Jetzt schaut mich die Kuh an und ich laufe langsam weiter in ihren gedachten Angriffsweg, “cruzar” oder kreuzen heißt das im Fachjargon. Mit forscherem Schritt und einem kurzen “He!”, begleitet von einem leichten Schütteln des Tuchs, versuche ich sie zum Angriff zu reizen. Keine Reaktion. Ich bin zu weit weg, ein Anfängerfehler. Ein weiterer häufiger Anfängerfehler wäre aber, nach ein paar Fehlversuchen zu forsch zu Werke zu gehen und die unsichtbare Linie zu übertreten, die das Gebiet des Tiers markiert. Dieses Überschreiten wird meist mit einem sofortigen Angriff bestraft, der oft ungemütlich endet, weil der Anfänger weder sein Tuch in Position gebracht hat noch geistig vorbereitet war und in Panik zur Seite oder nach hinten ausweicht, was alles noch viel schlimmer macht, weil das Tier nun genau in die taumelnde Masse aus Mensch und Tuch rennt. Die richtige Reaktion wäre ein Schritt in den Angriff hinein, das Tuch vor dem Körper, um das folgenden Tier mit dem Tuch um den Mann zu führen, statt in ihn hinein.
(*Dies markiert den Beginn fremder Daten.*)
-- ===== VERDICT (by name: the statement is the Claim_ definition above) =====
theorem calculateD_spec : Claim_equal_calculateD := by
  unfold Claim_equal_calculateD
  intro a _dom _pre
  unfold Spec_calculateD calculateD calculateD_alt
  by_cases h2 : (a.length : Int) = 2
  · simp only [h2]; norm_num
  by_cases h1 : (a.length : Int) = 1
  · simp only [h1]; norm_num
  by_cases h0 : (a.length : Int) = 0
  · simp only [h0]; norm_num
  simp only [if_neg h2, if_neg h1, if_neg h0]
  have hn : 0 < (a.length : Int) := by omega
  have hN3 : 3 ≤ a.length := by omega
  -- the membership fact used on every loop index
  have hmem : ∀ i ∈ PySem.List.pyRange 0 (a.length : Int) 1, 0 ≤ i ∧ i < (a.length : Int) := by
    intro i hi
    exact (PySem.List.mem_pyRange_one.mp hi)
  -- A's inner fold from the port's literal initial state, for both directions
  have hinner : ∀ (d : Int), ∀ i ∈ PySem.List.pyRange 0 (a.length : Int) 1,
      ((PySem.List.pyRange 0 (a.length : Int) 1).foldl
        (fun (st : Int × Int × Int) _j =>
          let temp := st.2.2 * pvAt a st.2.1 st.1
          let x := PySem.Int.mod (st.2.1 + d) (a.length : Int)
          let y := PySem.Int.mod (st.1 + 1) (a.length : Int)
          (y, x, temp)) (i, 0, 1)).2.2 = pvF a d i := by
    intro d i hi
    obtain ⟨hi0, hilt⟩ := hmem i hi
    have hinit1 : PySem.Int.mod (i + 0) (a.length : Int) = i := by
      rw [PySem.Int.mod_eq_emod_of_pos hn, add_zero]
      exact Int.emod_eq_of_lt hi0 hilt
    have hinit2 : PySem.Int.mod (d * 0) (a.length : Int) = 0 := by
      rw [PySem.Int.mod_eq_emod_of_pos hn, mul_zero]
      exact Int.zero_emod _
    have := pvInnerA a d i hn a.length 0 1 (le_refl 0) (by omega)
    rw [hinit1, hinit2] at this
    exact this
  -- A's add pass
  have hadd : (PySem.List.pyRange 0 (a.length : Int) 1).foldl
      (fun add i =>
        let st := (PySem.List.pyRange 0 (a.length : Int) 1).foldl
          (fun (st : Int × Int × Int) _j =>
            let temp := st.2.2 * pvAt a st.2.1 st.1
            let x := PySem.Int.mod (st.2.1 + 1) (a.length : Int)
            let y := PySem.Int.mod (st.1 + 1) (a.length : Int)
            (y, x, temp)) (i, 0, 1)
        add + st.2.2) 0
      = ((PySem.List.pyRange 0 (a.length : Int) 1).map (pvF a 1)).sum := by
    rw [PySem.List.foldl_congr_mem _ _ (fun acc i => acc + pvF a 1 i) 0
      (by intro acc i hi; simp only; rw [hinner 1 i hi])]
    rw [PySem.List.foldl_add]
    omega
  -- A's sub pass: the countdown range is the reverse of the count-up one
  have hrev : PySem.List.pyRange ((a.length : Int) - 1) (-1) (-1)
      = (PySem.List.pyRange 0 (a.length : Int) 1).reverse := by
    rw [PySem.List.pyRange_neg_one_eq_reverse]
    norm_num
  have hsub : (PySem.List.pyRange ((a.length : Int) - 1) (-1) (-1)).foldl
      (fun sub i =>
        let st := (PySem.List.pyRange 0 (a.length : Int) 1).foldl
          (fun (st : Int × Int × Int) _j =>
            let temp := st.2.2 * pvAt a st.2.1 st.1
            let x := PySem.Int.mod (st.2.1 + -1) (a.length : Int)
            let y := PySem.Int.mod (st.1 + 1) (a.length : Int)
            (y, x, temp)) (i, 0, 1)
        sub - st.2.2) 0
      = -(((PySem.List.pyRange 0 (a.length : Int) 1).map (pvF a (-1))).sum) := by
    rw [hrev]
    rw [PySem.List.foldl_congr_mem _ _ (fun acc i => acc + -(pvF a (-1) i)) 0
      (by
        intro acc i hi
        rw [List.mem_reverse] at hi
        simp only
        rw [hinner (-1) i hi]
        omega)]
    rw [PySem.List.foldl_add, List.map_reverse, List.sum_reverse, pvSumNeg]
    omega
  -- B's scan, run to the end
  rw [pvScanB a a.length (le_refl _), hadd, hsub]
  -- the two diagonal-product families coincide
  have hgf1 : (PySem.List.pyRange 0 (a.length : Int) 1).map (pvG a 1 a.length)
      = (PySem.List.pyRange 0 (a.length : Int) 1).map (pvF a 1) := by
    apply List.map_congr_left
    intro i _hi
    unfold pvG pvF
    apply PySem.List.foldl_congr_mem
    intro acc s hs
    obtain ⟨hs0, hslt⟩ := hmem s hs
    simp [PySem.Int.mod_eq_emod_of_pos hn, Int.emod_eq_of_lt hs0 hslt]
  have hgf2 : (PySem.List.pyRange 0 (a.length : Int) 1).map (pvG a (-1) a.length)
      = (PySem.List.pyRange 0 (a.length : Int) 1).map (pvF a (-1)) := by
    apply List.map_congr_left
    intro i _hi
    unfold pvG pvF
    apply PySem.List.foldl_congr_mem
    intro acc s _hs
    norm_num
  rw [hgf1, hgf2]
  dsimp only
  congr 2
  omega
Also schaue ich der Kuh nun in die Augen und versuche bei langsamem Vorwärtstasten an ihrem Blick abzulesen, wann ich ihre Grenze erreiche. Sie blinzelt und bewegt ganz leicht den Kopf, viel undramatischer als die schnaubenden und mit dem Huf scharrenden Bullen in “Bugs Bunny”-Cartoons. Also noch mal, “He!” und das Tuch rausgehalten. Sie stürmt los und ist schon vorbei, offenbar habe ich etwas richtig gemacht, obwohl es zu schnell ging, als das ich mich daran erinnern könnte: Das Tempo des Tuches hat sich dem Tempo des Angriffs angepasst. Die matadores nennen diesen Effekt “templar”: das Tuch folgt dem Stier, auch wenn es anders ausieht. Der Angriff verlangsamt sich nicht auf das vom matador vorgegebene Tempo, selbst wenn manche Fans ihren Helden gerne solche Fertigkeiten zusprechen. So etwas gelingt eventuell später in der “faena”, wenn der Stier müder geworden ist und auch nur dann, wenn der torero zuvor als vertauensbildende Massnahme das Tempo des Stiers aufgenommen hatte. Wird das Tuch aber anfangs zu langsam bewegt, feuert der Stier es mit Kopfstössen durch die Gegend, frustriert vom Fehlen eines festen Wiederstandes. Dabei soll der Drang nach einem solchen Wiederstand ihn motivieren, konstant und stetig anzugreifen.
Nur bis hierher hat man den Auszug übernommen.